Мне не хочется их слушать, но я не могу себя заставить оторваться, как на уроке географии, когда наш контуженный учитель по прозвищу Сей Иваныч, закатив глаза и брызжа слюной, начинает бормотать про окопы после бомбежки, где он подобрал три руки, оторванных по локоть.
– Да-а… – тянет отец. – Только б я таких героев и близко к переднему краю не подпускал. – Он ненадолго замолкает, и зрачки у него расширяются, словно от боли. – А кто не погиб?.. В семнадцать-то лет научившись убивать… Это ж еще хуже. Помнишь, Иван, какой у нас после войны бандитизм открылся? Думаешь – просто так? Те же пацаны, каким война душу поломала…
Мне почему-то делается холодно в жаркой избе. Я знаю, о чем говорит отец. Иногда мне даже кажется, что я помню черное, ночное окно на улицу, два хмурых лица за ним, одно – моего сводного брата. Но это лишь кажется, я ничего не могу помнить, мне было тогда полтора года. И окно, и разговор через форточку – из рассказов матери.
– Папа, пусти нас.
– Иди к воротам, но только один и без вещей.
– Нет, папа, так не пойду.
– Иди, Володька. Опомнись. И узлы брось. С награбленным не пущу, ты меня знаешь. Ну, что тебе это барахло и этот бандит?! Не позорься и меня не позорь.
– Не пускаешь, значит? Ладно, папа, я уйду. Не пожалей, смотри.
– Если уйдешь, запомни: отца у тебя больше нет!
Я всю жизнь возвращаюсь к этой истории. Прав был отец или не прав? Жесток или не жесток? И не могу решить. Но всю жизнь я боюсь сделать что-нибудь недостойное и услышать: «Запомни, отца у тебя больше нет». Отца давным-давно нет в живых, никто не может сказать мне тех беспощадных слов, а я все равно боюсь, может быть, того, что однажды скажу их сама себе.
Отец не умел прощать. Вернее, были вещи, которые отец, по натуре незлопамятный и добрый, прощать не мог, никому. И случись ему самому оступиться, предать или сделать подлость, он бы, не дрогнув, рассчитался с собой. Но не случилось. Потому, наверное, и не случилось.

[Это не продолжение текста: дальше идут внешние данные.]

-- pv_equiv track=rewrite | github.com/duffyishere/problem-solving | python/boj_2138.py | solve
-- ===== SOURCE A (Python) =====
-- INF = 10**9
--
-- def solve(n, arr, t):
--     def press(arr, i):
--         for j in (i - 1, i, i + 1):
--             if 0 <= j < len(arr):
--                 arr[j] ^= 1
--
--     def simulate(press_first_switch):
--         a = arr[:]
--         cnt = 0
--         if press_first_switch:
--             press(a, 0)
--             cnt += 1
--
--         for i in range(1, n):
--             if a[i - 1] != t[i - 1]:
--                 press(a, i)
--                 cnt += 1
--
--         if a[-1] != t[-1]:
--             cnt += 1
--
--         return cnt if a == t else INF
--
--     ans = min(simulate(True), simulate(False))
--     return ans if ans != INF else -1
-- ===== SOURCE B (Python) =====
-- INF = 10 ** 9
--
-- def solve(n, arr, t):
--     def attempt(first):
--         # one greedy pass: decide each press from the two previous decisions only
--         p = [1 if first else 0]
--         for i in range(1, n):
--             prev2 = p[-2] if len(p) >= 2 else 0
--             if arr[i - 1] ^ prev2 ^ p[-1] == t[i - 1]:
--                 p.append(0)
--             else:
--                 p.append(1)
--         # bulb j is toggled once for every pressed switch among j-1, j, j+1
--         lit = [a ^ (sum(p[max(j - 1, 0):j + 2]) & 1) for j, a in enumerate(arr)]
--         return sum(p) if lit == t else INF
--
--     ans = min(attempt(True), attempt(False))
--     return ans if ans != INF else -1
-- ===== Notes on version B (the rewrite author's own statement) =====
-- stated objective: alternative
-- what changed: B never simulates the bulb array: A copies arr and mutates it in place with a three-index press helper inside the loop, while B records only the press-decision list (each decision computed from the two previous decisions by XOR), then verifies success by comparing the derived final pattern arr[j] ^ parity(p[j-1:j+2]) against t, the answer being sum(p); Pre_ excludes only the inputs on which A raises IndexError (empty arr or t, or n exceeding a list length + 1).
import Mathlib
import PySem

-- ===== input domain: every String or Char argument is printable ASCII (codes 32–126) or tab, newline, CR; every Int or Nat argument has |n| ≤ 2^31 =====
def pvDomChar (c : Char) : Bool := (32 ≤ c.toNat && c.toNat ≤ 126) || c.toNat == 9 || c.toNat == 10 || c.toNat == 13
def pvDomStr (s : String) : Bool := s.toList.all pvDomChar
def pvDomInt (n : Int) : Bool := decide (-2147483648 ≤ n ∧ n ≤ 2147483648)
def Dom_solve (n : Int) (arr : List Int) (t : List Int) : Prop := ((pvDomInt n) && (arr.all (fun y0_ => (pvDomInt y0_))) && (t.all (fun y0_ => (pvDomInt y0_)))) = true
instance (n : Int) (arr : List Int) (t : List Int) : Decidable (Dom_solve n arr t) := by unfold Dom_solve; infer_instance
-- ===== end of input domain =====

-- B replaces A's copied-and-mutated bulb array by a press-decision list built
-- with a two-decision look-back, verified against t through a parity formula
-- (alternative decomposition, same asymptotic cost).

-- ===== PORT A =====

-- one iteration of press's inner for-loop: 'if 0 <= j < len(arr): arr[j] ^= 1'
def pressStep (a : List Int) (j : Int) : List Int :=
  if 0 ≤ j ∧ j < (a.length : Int) then
    PySem.List.pySetD a j (PySem.Int.bxor (PySem.List.pyGetD a j 0) 1)
  else a

-- press(arr, i): for j in (i-1, i, i+1): ...
def press (a : List Int) (i : Int) : List Int :=
  [i - 1, i, i + 1].foldl pressStep a

-- body of simulate's for-loop, state (a, cnt)
def simStep (t : List Int) (s : List Int × Int) (i : Int) : List Int × Int :=
  if PySem.List.pyGetD s.1 (i - 1) 0 ≠ PySem.List.pyGetD t (i - 1) 0 then
    (press s.1 i, s.2 + 1)
  else s

def simulate (n : Int) (arr t : List Int) (pressFirstSwitch : Bool) : Int :=
  let s0 : List Int × Int := if pressFirstSwitch then (press arr 0, 1) else (arr, 0)
  let s := (PySem.List.pyRange 1 n 1).foldl (simStep t) s0
  let cnt := if PySem.List.pyGetD s.1 (-1) 0 ≠ PySem.List.pyGetD t (-1) 0 then s.2 + 1 else s.2
  if s.1 = t then cnt else 1000000000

Теперь уже вряд ли кто ответит, откуда взялась в простом крестьянском пареньке этакая твердость, кодекс чести, если хотите. Да и понять теперь трудно. Мы – другие, время – другое. А так ли? Не слишком ли много мы себе прощаем? Легко оправдываемся: «бытие определяет сознание», нам, дескать, не дали, не научили, заставили. И отец бы нас не понял. Он был абсолютным атеистом, «не бог, не царь и не герой» определяли его способ жизни, он определял его сам, исходя единственно из внутреннего своего кодекса. Не думаю, чтобы оттого ему легче жилось.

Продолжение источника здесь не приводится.